Unfortunately in practice we do not enjoy those kinds of exact solvers. If the numerical solvers used in practice are not able to reach all of the relevant final states then the prior predictive simulations will be biased away from the desired data generating process.

How this affects SBC depends on what happens with the posterior samples. For example if the posterior samples are exact then there will be a mismatch between the prior predictive simulations and the posterior samples, and this will manifest as non-uniformity in the ranks. Note that in general the non uniformity in the ranks may not be resolvable without many ranks.

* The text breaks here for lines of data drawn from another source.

-- pv_equiv track=rewrite | github.com/CamiloJose/Intro.Progra | Semestre 1/Dado un numero forme un nuevo numero solo con los digitos pares de dicho numero(While).py | forme_par_aux
-- ===== SOURCE A (Python) =====
-- def forme_par_aux(num):
--     result=0
--     exp=0
--     while num >0:
--         digi = num%10
--         if digi%2 ==0:
--             result += (digi*10**exp)
--             exp +=1
--         num//=10
--     return result
-- ===== SOURCE B (Python) =====
-- def forme_par_aux(num):
--     # Materialize the decimal digits (MSB-first), filter the even ones,
--     # then fold them back into a number; no exponent accumulator.
--     digits = []
--     n = num
--     while n > 0:
--         digits.append(n % 10)
--         n //= 10
--     digits.reverse()
--     result = 0
--     for d in [d for d in digits if d % 2 == 0]:
--         result = result * 10 + d
--     return result
-- ===== Notes on version B (the rewrite author's own statement) =====
-- stated objective: alternative
-- what changed: B materializes an explicit MSB-first digit list, filters the even digits, and folds them most-significant-first into the result, instead of A's fused LSB-to-MSB loop that places each even digit with a growing power-of-ten exponent accumulator.
import Mathlib
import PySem

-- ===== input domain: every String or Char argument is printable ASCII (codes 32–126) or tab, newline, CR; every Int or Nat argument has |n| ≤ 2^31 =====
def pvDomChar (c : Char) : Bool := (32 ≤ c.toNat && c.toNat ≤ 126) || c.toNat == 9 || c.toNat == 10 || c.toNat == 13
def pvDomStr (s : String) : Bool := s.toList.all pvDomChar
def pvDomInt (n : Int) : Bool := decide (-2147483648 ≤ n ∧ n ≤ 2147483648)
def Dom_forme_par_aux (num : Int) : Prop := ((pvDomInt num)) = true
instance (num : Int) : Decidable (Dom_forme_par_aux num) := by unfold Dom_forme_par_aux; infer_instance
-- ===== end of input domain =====

-- B replaces A's fused LSB→MSB loop with exponent accumulator by: build digit list, filter evens, fold MSB-first (alternative decomposition, same cost).


-- termination helper (cited by both ports' decreasing_by)
theorem pvFdivTenLt (n : Int) (h : 0 < n) : (PySem.Int.floordiv n 10).toNat < n.toNat := by
  have h1 : PySem.Int.floordiv n 10 < n :=
    (PySem.Int.floordiv_lt_iff_lt_mul (by norm_num)).mpr (by nlinarith)
  have h2 : 0 ≤ PySem.Int.floordiv n 10 := by
    rw [PySem.Int.floordiv_eq_ediv_of_pos (by norm_num)]
    exact Int.ediv_nonneg h.le (by norm_num)
  omega

-- ===== PORT A =====
-- the while loop of A; exp stays ≥ 0 throughout, so 10**exp is 10 ^ exp.toNat (exact)
def formeLoopA (num result exp : Int) : Int :=
  if h : 0 < num then
    let digi := PySem.Int.mod num 10
    if PySem.Int.mod digi 2 = 0 then
      formeLoopA (PySem.Int.floordiv num 10) (result + digi * 10 ^ exp.toNat) (exp + 1)
    else
      formeLoopA (PySem.Int.floordiv num 10) result exp
  else result
termination_by num.toNat
decreasing_by all_goals exact pvFdivTenLt num h

def forme_par_aux (num : Int) : Int := formeLoopA num 0 0

-- ===== PORT B =====
-- Source B's first while loop: collect digits LSB-first (reversed afterwards, as Source B does)
def digitsRevB (n : Int) : List Int :=
  if h : 0 < n then PySem.Int.mod n 10 :: digitsRevB (PySem.Int.floordiv n 10) else []
termination_by n.toNat
decreasing_by exact pvFdivTenLt n h

def forme_par_aux_alt (num : Int) : Int :=
  let digits := (digitsRevB num).reverse
  let evens := digits.filter (fun d => PySem.Int.mod d 2 == 0)
  evens.foldl (fun r d => r * 10 + d) 0

-- ===== PRECONDITION & SPEC =====
def Spec_forme_par_aux (num : Int) (out : Int) : Prop := out = forme_par_aux_alt num
instance (num : Int) (out : Int) : Decidable (Spec_forme_par_aux num out) := by unfold Spec_forme_par_aux; infer_instance

-- ===== CLAIM (what is proved, stated in full; the proofs are below) =====
def Claim_equal_forme_par_aux : Prop := ∀ (num : Int), Dom_forme_par_aux num → Spec_forme_par_aux num (forme_par_aux num)

-- ===== LEMMAS AND PROOFS =====

-- value B extracts from the (LSB-first) digit list
def pvVal (L : List Int) : Int :=
  (L.reverse.filter (fun d => PySem.Int.mod d 2 == 0)).foldl (fun r d => r * 10 + d) 0

theorem pvVal_cons (d : Int) (L : List Int) :
    pvVal (d :: L)
      = if PySem.Int.mod d 2 = 0 then pvVal L * 10 + d else pvVal L := by
  unfold pvVal
  simp only [List.reverse_cons, List.filter_append, List.foldl_append]
  by_cases h : PySem.Int.mod d 2 = 0
  · rw [if_pos h]
    have hb : (PySem.Int.mod d 2 == 0) = true := beq_iff_eq.mpr h
    simp only [List.filter_cons, List.filter_nil, hb, if_true, List.foldl_cons, List.foldl_nil]
  · rw [if_neg h]
    have hb : (PySem.Int.mod d 2 == 0) = false := beq_eq_false_iff_ne.mpr h
    simp only [List.filter_cons, List.filter_nil, hb, Bool.false_eq_true, if_false,
      List.foldl_nil]

theorem pvLoopA_eq (n : Int) : ∀ r e : Int, 0 ≤ e →
    formeLoopA n r e = r + pvVal (digitsRevB n) * 10 ^ e.toNat := by
  induction hn : n.toNat using Nat.strong_induction_on generalizing n with
  | _ k ih =>
    intro r e he
    rw [formeLoopA, digitsRevB]
    by_cases h : 0 < n
    · simp only [h, dite_true]
      have hrec := ih (PySem.Int.floordiv n 10).toNat (hn ▸ pvFdivTenLt n h) _ rfl
      rw [pvVal_cons]
      by_cases hd : PySem.Int.mod (PySem.Int.mod n 10) 2 = 0
      · simp only [hd, if_true]
        rw [hrec _ (e + 1) (by omega)]
        have : (e + 1).toNat = e.toNat + 1 := by omega
        rw [this, pow_succ]
        ring
      · simp only [hd, if_false]
        rw [hrec _ e he]
    · simp only [h, dite_false]
      simp [pvVal]

theorem forme_par_aux_alt_eq (num : Int) : forme_par_aux_alt num = pvVal (digitsRevB num) := rfl

-- ===== VERDICT (by name: the statement is the Claim_ definition above) =====
theorem forme_par_aux_spec : Claim_equal_forme_par_aux := by
  intro num _
  unfold Spec_forme_par_aux forme_par_aux
  rw [pvLoopA_eq num 0 0 le_rfl, forme_par_aux_alt_eq]
  simp
-- pv_equiv track=rewrite | github.com/Fondamenti18/fondamenti-di-programmazione | students/1817818/homework02/program03.py | corrisponde
-- ===== SOURCE A (Python) =====
-- def corrisponde(s,codice):
--     corrispondenze = {}
--     corrispondenze[codice[0]] = s[0]
--     corr = True
--     for i in range(1,len(s)):
--         if codice[i] in corrispondenze.keys():
--             if corrispondenze[codice[i]] != s[i]:
--                 corr = False
--         else:
--             if s[i] in corrispondenze.values():
--                 corr = False
--             else:
--                 corrispondenze[codice[i]] = s[i]
--     return corr
-- ===== SOURCE B (Python) =====
-- def corrisponde(s, codice):
--     n = len(s)
--     return all((codice[i] == codice[j]) == (s[i] == s[j])
--                for j in range(n) for i in range(j))
-- ===== Notes on version B (the rewrite author's own statement) =====
-- stated objective: simpler
-- what changed: Replaced the incremental dict-plus-flag scan by a direct pairwise consistency check: the coding is consistent and bijective iff for every pair of positions i<j, codice[i]==codice[j] exactly when s[i]==s[j].
import Mathlib
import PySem

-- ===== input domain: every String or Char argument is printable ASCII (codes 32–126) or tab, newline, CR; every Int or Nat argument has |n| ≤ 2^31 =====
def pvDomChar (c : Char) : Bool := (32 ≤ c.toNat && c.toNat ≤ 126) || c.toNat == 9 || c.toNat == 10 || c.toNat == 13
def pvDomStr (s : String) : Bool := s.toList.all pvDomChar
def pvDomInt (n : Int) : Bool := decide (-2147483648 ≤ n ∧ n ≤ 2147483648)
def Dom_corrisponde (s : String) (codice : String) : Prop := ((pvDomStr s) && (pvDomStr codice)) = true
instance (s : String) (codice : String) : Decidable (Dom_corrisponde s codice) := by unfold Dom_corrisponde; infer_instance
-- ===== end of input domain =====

In most cases, however, chaos in the forward model will bias not only the implementation of the prior predictive simulations but also the posterior samples. For example in Stan we would need to integrate the forward dynamics in order to evaluate the likelihood function and its gradient, and inaccurate integration would lead to inaccurate or even inconsistent evaluations which can bias Markov chain Monte Carlo sampling. What happens to SBC depends on how compatible this bias is with the prior predictive bias!

Typically the two biases will be different. In this case neither the prior predictive simulations and the posterior samples will be consistent with the data generating process but more importantly they will not be consistent with each other and the SBC ranks will be non-uniform (although again the non-uniformity might not be detectable).

In theory, however, it is possible that the biases can be consistent with each other. In other words while neither the prior predictive simulations nor the posterior samples are consistent with the desired data generating process they can be consistent with some other, biased data generating processes. In this case the SBC ranks will be uniform!

Now it’s not clear how unlikely this is, but this kind of conspiratorial behavior is technically possible. This doesn’t invalidate SBC because all of the claims of SBC still hold conditioned on the assumptions. Critically uniformity of SBC ranks doesn’t require that the prior predictive simulations and posterior samples are consistent with a given data generating process, it just requires that they are consistent with each other. This isn’t really a failure of SBC but rather a failure in how SBC is often misinterpreted.

It’s easy to take the accuracy of the prior predictive simulations for granted, but to use SBC robustly has to be careful to check that independently of the SBC ranks.